* [Prompt]: Below are some records. Print exactly the lines between the one holding "unfold pvBpen" and the one holding "split_ifs <;> omega", inclusive, and nothing else.
◇ ◇ ◇ ◇ ◇
-- pv_equiv track=rewrite | github.com/HMFlol/EverybodyCodes | 2024/Quest1/quest1-2.py | potion_master
-- ===== SOURCE A (Python) =====
-- def potion_master(data):
--     # Point values based on x count
--     points = {
--         0: {"A": 1, "B": 2, "C": 4, "D": 6},
--         1: {"A": 0, "B": 1, "C": 3, "D": 5},
--     }
--
--     total = 0
--
--     for i in range(0, len(data), 2):
--         pair = data[i : i + 2]
--         xes = pair.count("x")
--
--         for char in pair:
--             if char != "x":
--                 total += points[xes][char]
--
--     return total
-- ===== SOURCE B (Python) =====
-- def potion_master(data):
--     # Flat pass: sum base values of all non-'x' characters, then subtract 1
--     # for every full 2-character chunk containing exactly one 'x'.
--     base = {"A": 1, "B": 2, "C": 4, "D": 6}
--     total = sum(base[c] for c in data if c != "x")
--     penalty = sum(
--         1
--         for i in range(0, len(data) - 1, 2)
--         if (data[i] == "x") != (data[i + 1] == "x")
--     )
--     return total - penalty
-- ===== Notes on version B (the rewrite author's own statement) =====
-- stated objective: simpler
-- what changed: Replaces the per-chunk table lookup (nested dict keyed by x-count, inner loop over the pair) with one flat pass summing a single base value per non-'x' character plus a separate count of full chunks holding exactly one 'x', subtracted as a penalty.
import Mathlib
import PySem

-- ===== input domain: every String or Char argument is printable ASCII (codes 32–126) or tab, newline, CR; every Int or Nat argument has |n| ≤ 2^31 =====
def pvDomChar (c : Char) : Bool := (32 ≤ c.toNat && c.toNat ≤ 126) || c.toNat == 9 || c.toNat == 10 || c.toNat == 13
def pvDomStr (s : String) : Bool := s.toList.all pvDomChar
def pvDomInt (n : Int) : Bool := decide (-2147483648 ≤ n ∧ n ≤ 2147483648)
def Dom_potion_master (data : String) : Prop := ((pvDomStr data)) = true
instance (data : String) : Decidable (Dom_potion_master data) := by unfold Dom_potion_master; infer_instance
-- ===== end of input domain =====

-- B replaces the per-chunk nested-dict lookup with one flat base-value pass plus a
-- subtracted count of full 2-chunks containing exactly one 'x' (objective: simpler).


-- ===== PORT A =====
-- points = {0: {...}, 1: {...}}; the getD defaults stand for Python's KeyError,
-- which Pre_potion_master excludes (every allowed char makes every lookup hit).
def pvPointsA : PySem.Dict Int (PySem.Dict Char Int) :=
  PySem.Dict.ofList
    [((0 : Int), PySem.Dict.ofList [('A', (1 : Int)), ('B', 2), ('C', 4), ('D', 6)]),
     ((1 : Int), PySem.Dict.ofList [('A', (0 : Int)), ('B', 1), ('C', 3), ('D', 5)])]

def potion_master (data : String) : Int :=
  let l := data.toList
  (PySem.List.pyRange 0 (l.length : Int) 2).foldl
    (fun total i =>
      let pair := PySem.List.slice l (some i) (some (i + 2))
      let xes : Int := (pair.count 'x' : Int)
      pair.foldl
        (fun t c => if c ≠ 'x' then t + (pvPointsA.getD xes PySem.Dict.empty).getD c 0 else t)
        total)
    0

-- ===== PORT B =====
-- base = {'A':1,'B':2,'C':4,'D':6}; getD default 0 stands for Python's KeyError,
-- excluded by Pre_potion_master.
def pvBaseB : PySem.Dict Char Int :=
  PySem.Dict.ofList [('A', (1 : Int)), ('B', 2), ('C', 4), ('D', 6)]

def potion_master_alt (data : String) : Int :=
  let l := data.toList
  -- total = sum(base[c] for c in data if c != "x")
  let total := (l.filter (fun c => c ≠ 'x')).foldl (fun t c => t + pvBaseB.getD c 0) 0
  -- penalty = sum(1 for i in range(0, len(data)-1, 2) if (data[i]=='x') != (data[i+1]=='x'))
  -- indices i and i+1 are always in range here, so pyGetD's default is never used
  let penalty := (PySem.List.pyRange 0 ((l.length : Int) - 1) 2).foldl
    (fun p i =>
      if (PySem.List.pyGetD l i ' ' == 'x') != (PySem.List.pyGetD l (i + 1) ' ' == 'x')
      then p + 1 else p)
    0
  total - penalty

-- ===== PRECONDITION & SPEC =====
-- Pre_ excludes exactly the inputs on which A raises KeyError: any character
-- outside the five allowed letters is looked up in points[xes] and is not a key there.
def Pre_potion_master (data : String) : Prop :=
  (data.toList.all
    (fun c => c == 'A' || c == 'B' || c == 'C' || c == 'D' || c == 'x')) = true
instance (data : String) : Decidable (Pre_potion_master data) := by
  unfold Pre_potion_master; infer_instance

def pvWitness_potion_master : String := "AxBCxD"

def Spec_potion_master (data : String) (out : Int) : Prop := out = potion_master_alt data
instance (data : String) (out : Int) : Decidable (Spec_potion_master data out) := by
  unfold Spec_potion_master; infer_instance

-- ===== CLAIM (what is proved, stated in full; the proofs are below) =====
def Claim_equal_potion_master : Prop :=
  ∀ (data : String), Dom_potion_master data → Pre_potion_master data →
    Spec_potion_master data (potion_master data)

-- ===== LEMMAS AND PROOFS =====

-- A's per-chunk contribution starting from accumulator 0
def pvChunkA (pair : List Char) : Int :=
  let xes : Int := (pair.count 'x' : Int)
  pair.foldl
    (fun t c => if c ≠ 'x' then t + (pvPointsA.getD xes PySem.Dict.empty).getD c 0 else t)
    0

-- B's per-character value and per-chunk penalty
def pvValB (c : Char) : Int := if c ≠ 'x' then pvBaseB.getD c 0 else 0

def pvPenB (a b : Char) : Int := if ((a == 'x') != (b == 'x')) then 1 else 0

-- A's loop / B's two passes, as functions of the character list
def pvAloop (l : List Char) : Int :=
  (PySem.List.pyRange 0 (l.length : Int) 2).foldl
    (fun total i =>
      let pair := PySem.List.slice l (some i) (some (i + 2))
      let xes : Int := (pair.count 'x' : Int)
      pair.foldl
        (fun t c => if c ≠ 'x' then t + (pvPointsA.getD xes PySem.Dict.empty).getD c 0 else t)
        total)
    0

def pvBtot (l : List Char) : Int :=
  (l.filter (fun c => c ≠ 'x')).foldl (fun t c => t + pvBaseB.getD c 0) 0

def pvBpen (l : List Char) : Int :=
  (PySem.List.pyRange 0 ((l.length : Int) - 1) 2).foldl
    (fun p i =>
      if (PySem.List.pyGetD l i ' ' == 'x') != (PySem.List.pyGetD l (i + 1) ' ' == 'x')
      then p + 1 else p)
    0

theorem pvA_eq (s : String) : potion_master s = pvAloop s.toList := rfl
theorem pvB_eq (s : String) : potion_master_alt s = pvBtot s.toList - pvBpen s.toList := rfl

-- an inner fold starting from t is t plus the fold from 0
theorem pvInner_shift (pair : List Char) (xes t : Int) :
    pair.foldl
      (fun t c => if c ≠ 'x' then t + (pvPointsA.getD xes PySem.Dict.empty).getD c 0 else t)
      t
    = t + pair.foldl
      (fun t c => if c ≠ 'x' then t + (pvPointsA.getD xes PySem.Dict.empty).getD c 0 else t)
      0 := by
  have h : ∀ u : Int, pair.foldl
      (fun t c => if c ≠ 'x' then t + (pvPointsA.getD xes PySem.Dict.empty).getD c 0 else t) u
      = pair.foldl
      (fun t c => t + (if c ≠ 'x' then (pvPointsA.getD xes PySem.Dict.empty).getD c 0 else 0)) u := by
    intro u
    apply PySem.List.foldl_congr_mem
    intro acc x _
    split <;> simp
  rw [h, h, PySem.List.foldl_add, PySem.List.foldl_add]
  ring

-- A's loop is the sum of per-chunk contributions
theorem pvAloop_sum (l : List Char) :
    pvAloop l
      = ((PySem.List.pyRange 0 (l.length : Int) 2).map
          (fun i => pvChunkA (PySem.List.slice l (some i) (some (i + 2))))).sum := by
  unfold pvAloop
  rw [PySem.List.foldl_congr_mem _ _
      (fun total i => total + pvChunkA (PySem.List.slice l (some i) (some (i + 2)))) 0
      (by
        intro acc i _
        simp only []
        rw [pvInner_shift]
        rfl)]
  rw [PySem.List.foldl_add]
  ring

-- B's penalty is the sum of per-chunk penalties
theorem pvBpen_sum (l : List Char) :
    pvBpen l
      = ((PySem.List.pyRange 0 ((l.length : Int) - 1) 2).map
          (fun i => pvPenB (PySem.List.pyGetD l i ' ') (PySem.List.pyGetD l (i + 1) ' '))).sum := by
  unfold pvBpen
  rw [PySem.List.foldl_congr_mem _ _
      (fun p i => p + pvPenB (PySem.List.pyGetD l i ' ') (PySem.List.pyGetD l (i + 1) ' ')) 0
      (by
        intro acc i _
        simp only [pvPenB]
        split <;> simp)]
  rw [PySem.List.foldl_add]
  ring

-- peeling the first index off a step-2 range (valid from m = -1 upward)
theorem pvPyRange2_cons (m : Int) (hm : -1 ≤ m) :
    PySem.List.pyRange 0 (m + 2) 2
      = 0 :: (PySem.List.pyRange 0 m 2).map (· + 2) := by
  rw [PySem.List.pyRange_of_pos 0 (m + 2) (by norm_num),
      PySem.List.pyRange_of_pos 0 m (by norm_num)]
  have hcount : ((m + 2 - 0 + 2 - 1) / 2).toNat
      = (if (0 : Int) < m then ((m - 0 + 2 - 1) / 2).toNat else 0) + 1 := by
    split_ifs <;> omega
  rw [if_pos (by omega : (0 : Int) < m + 2), hcount, List.range_succ_eq_map]
  simp only [List.map_cons, List.map_map]
  congr 1

theorem pvAloop_step (a b : Char) (r : List Char) :
    pvAloop (a :: b :: r) = pvChunkA [a, b] + pvAloop r := by
  rw [pvAloop_sum, pvAloop_sum]
  have hlen : ((a :: b :: r).length : Int) = (r.length : Int) + 2 := by
    simp; ring
  rw [hlen, pvPyRange2_cons (r.length : Int) (by omega)]
  rw [List.map_cons, List.sum_cons, List.map_map]
  have h0 : PySem.List.slice (a :: b :: r) (some 0) (some (0 + 2)) = [a, b] := by
    rw [PySem.List.slice_toNat _ (by norm_num) (by norm_num)]
    rfl
  rw [h0]
  congr 1
  apply congrArg
  apply List.map_congr_left
  intro i hi
  have hi0 : 0 ≤ i := ((PySem.List.mem_pyRange_iff_of_pos (by norm_num) i).mp hi).1
  obtain ⟨k, rfl⟩ : ∃ k : Nat, i = (k : Int) := ⟨i.toNat, (Int.toNat_of_nonneg hi0).symm⟩
  simp only [Function.comp_apply]
  have h1 : PySem.List.slice (a :: b :: r) (some ((k : Int) + 2)) (some ((k : Int) + 2 + 2))
      = PySem.List.slice r (some (k : Int)) (some ((k : Int) + 2)) := by
    rw [PySem.List.slice_toNat _ (by positivity) (by positivity),
        PySem.List.slice_toNat _ (by positivity) (by positivity)]
    have e1 : ((k : Int) + 2).toNat = k + 2 := by omega
    have e2 : ((k : Int) + 2 + 2).toNat = k + 4 := by omega
    have e3 : ((k : Int)).toNat = k := by omega
    rw [e1, e2, e3]
    simp [List.drop_succ_cons]
  rw [h1]

theorem pvBtot_step (a : Char) (r : List Char) :
    pvBtot (a :: r) = pvValB a + pvBtot r := by
  unfold pvBtot pvValB
  have h : ∀ (xs : List Char) (u : Int),
      xs.foldl (fun t c => t + pvBaseB.getD c 0) u
        = u + (xs.map (fun c => pvBaseB.getD c 0)).sum := by
    intro xs u
    exact PySem.List.foldl_add xs _ u
  by_cases hx : a = 'x'
  · subst hx
    simp
  · rw [List.filter_cons_of_pos (by simp [hx])]
    rw [List.foldl_cons, h, h]
    simp [hx]

theorem pvBpen_step (a b : Char) (r : List Char) :
    pvBpen (a :: b :: r) = pvPenB a b + pvBpen r := by
  rw [pvBpen_sum, pvBpen_sum]
  have hlen : ((a :: b :: r).length : Int) - 1 = ((r.length : Int) - 1) + 2 := by
    simp; ring
  rw [hlen, pvPyRange2_cons ((r.length : Int) - 1) (by
    have : (0 : Int) ≤ (r.length : Int) := by positivity
    omega)]
  rw [List.map_cons, List.sum_cons, List.map_map]
  have h0a : PySem.List.pyGetD (a :: b :: r) 0 ' ' = a := by
    norm_num
  have h0b : PySem.List.pyGetD (a :: b :: r) (0 + 1) ' ' = b := by
    have := PySem.List.pyGetD_natCast (a :: b :: r) 1 ' '
    norm_num at this ⊢
    exact this
  rw [h0a, h0b]
  congr 1
  apply congrArg
  apply List.map_congr_left
  intro i hi
  have hi0 : 0 ≤ i := ((PySem.List.mem_pyRange_iff_of_pos (by norm_num) i).mp hi).1
  obtain ⟨k, rfl⟩ : ∃ k : Nat, i = (k : Int) := ⟨i.toNat, (Int.toNat_of_nonneg hi0).symm⟩
  simp only [Function.comp_apply]
  have e1 : (k : Int) + 2 = ((k + 2 : Nat) : Int) := by push_cast; ring
  have e2 : (k : Int) + 2 + 1 = ((k + 3 : Nat) : Int) := by push_cast; ring
  have e3 : (k : Int) + 1 = ((k + 1 : Nat) : Int) := by push_cast; ring
  rw [e2, e1, e3,
      PySem.List.pyGetD_natCast, PySem.List.pyGetD_natCast,
      PySem.List.pyGetD_natCast, PySem.List.pyGetD_natCast]
  simp [List.getD]

-- per-chunk agreement on allowed characters (25 cases)
theorem pvChunk_id (a b : Char)
    (ha : a ∈ (['A', 'B', 'C', 'D', 'x'] : List Char))
    (hb : b ∈ (['A', 'B', 'C', 'D', 'x'] : List Char)) :
    pvChunkA [a, b] = pvValB a + pvValB b - pvPenB a b := by
  fin_cases ha <;> fin_cases hb <;> decide

theorem pvMain : ∀ l : List Char,
    (∀ c ∈ l, c ∈ (['A', 'B', 'C', 'D', 'x'] : List Char)) →
    pvAloop l = pvBtot l - pvBpen l
  | [], _ => by decide
  | [c], h => by
    have hc := h c (by simp)
    fin_cases hc <;> decide
  | a :: b :: r, h => by
    have ha := h a (by simp)
    have hb := h b (by simp)
    have hr : ∀ c ∈ r, c ∈ (['A', 'B', 'C', 'D', 'x'] : List Char) := by
      intro c hc; exact h c (by simp [hc])
    rw [pvAloop_step, pvBtot_step, pvBtot_step, pvBpen_step,
        pvMain r hr, pvChunk_id a b ha hb]
    ring

-- ===== VERDICT (by name: the statement is the Claim_ definition above) =====
theorem potion_master_spec : Claim_equal_potion_master := by
  intro data _ hpre
  unfold Spec_potion_master
  rw [pvA_eq, pvB_eq]
  apply pvMain
  intro c hc
  have h := List.all_eq_true.mp hpre c hc
  simp only [Bool.or_eq_true, beq_iff_eq] at h
  simp only [List.mem_cons, List.not_mem_nil, or_false]
  tauto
◇ ◇ ◇ ◇ ◇
* [Expected output]:
  unfold pvBpen
  rw [PySem.List.foldl_congr_mem _ _
      (fun p i => p + pvPenB (PySem.List.pyGetD l i ' ') (PySem.List.pyGetD l (i + 1) ' ')) 0
      (by
        intro acc i _
        simp only [pvPenB]
        split <;> simp)]
  rw [PySem.List.foldl_add]
  ring

-- peeling the first index off a step-2 range (valid from m = -1 upward)
theorem pvPyRange2_cons (m : Int) (hm : -1 ≤ m) :
    PySem.List.pyRange 0 (m + 2) 2
      = 0 :: (PySem.List.pyRange 0 m 2).map (· + 2) := by
  rw [PySem.List.pyRange_of_pos 0 (m + 2) (by norm_num),
      PySem.List.pyRange_of_pos 0 m (by norm_num)]
  have hcount : ((m + 2 - 0 + 2 - 1) / 2).toNat
      = (if (0 : Int) < m then ((m - 0 + 2 - 1) / 2).toNat else 0) + 1 := by
    split_ifs <;> omega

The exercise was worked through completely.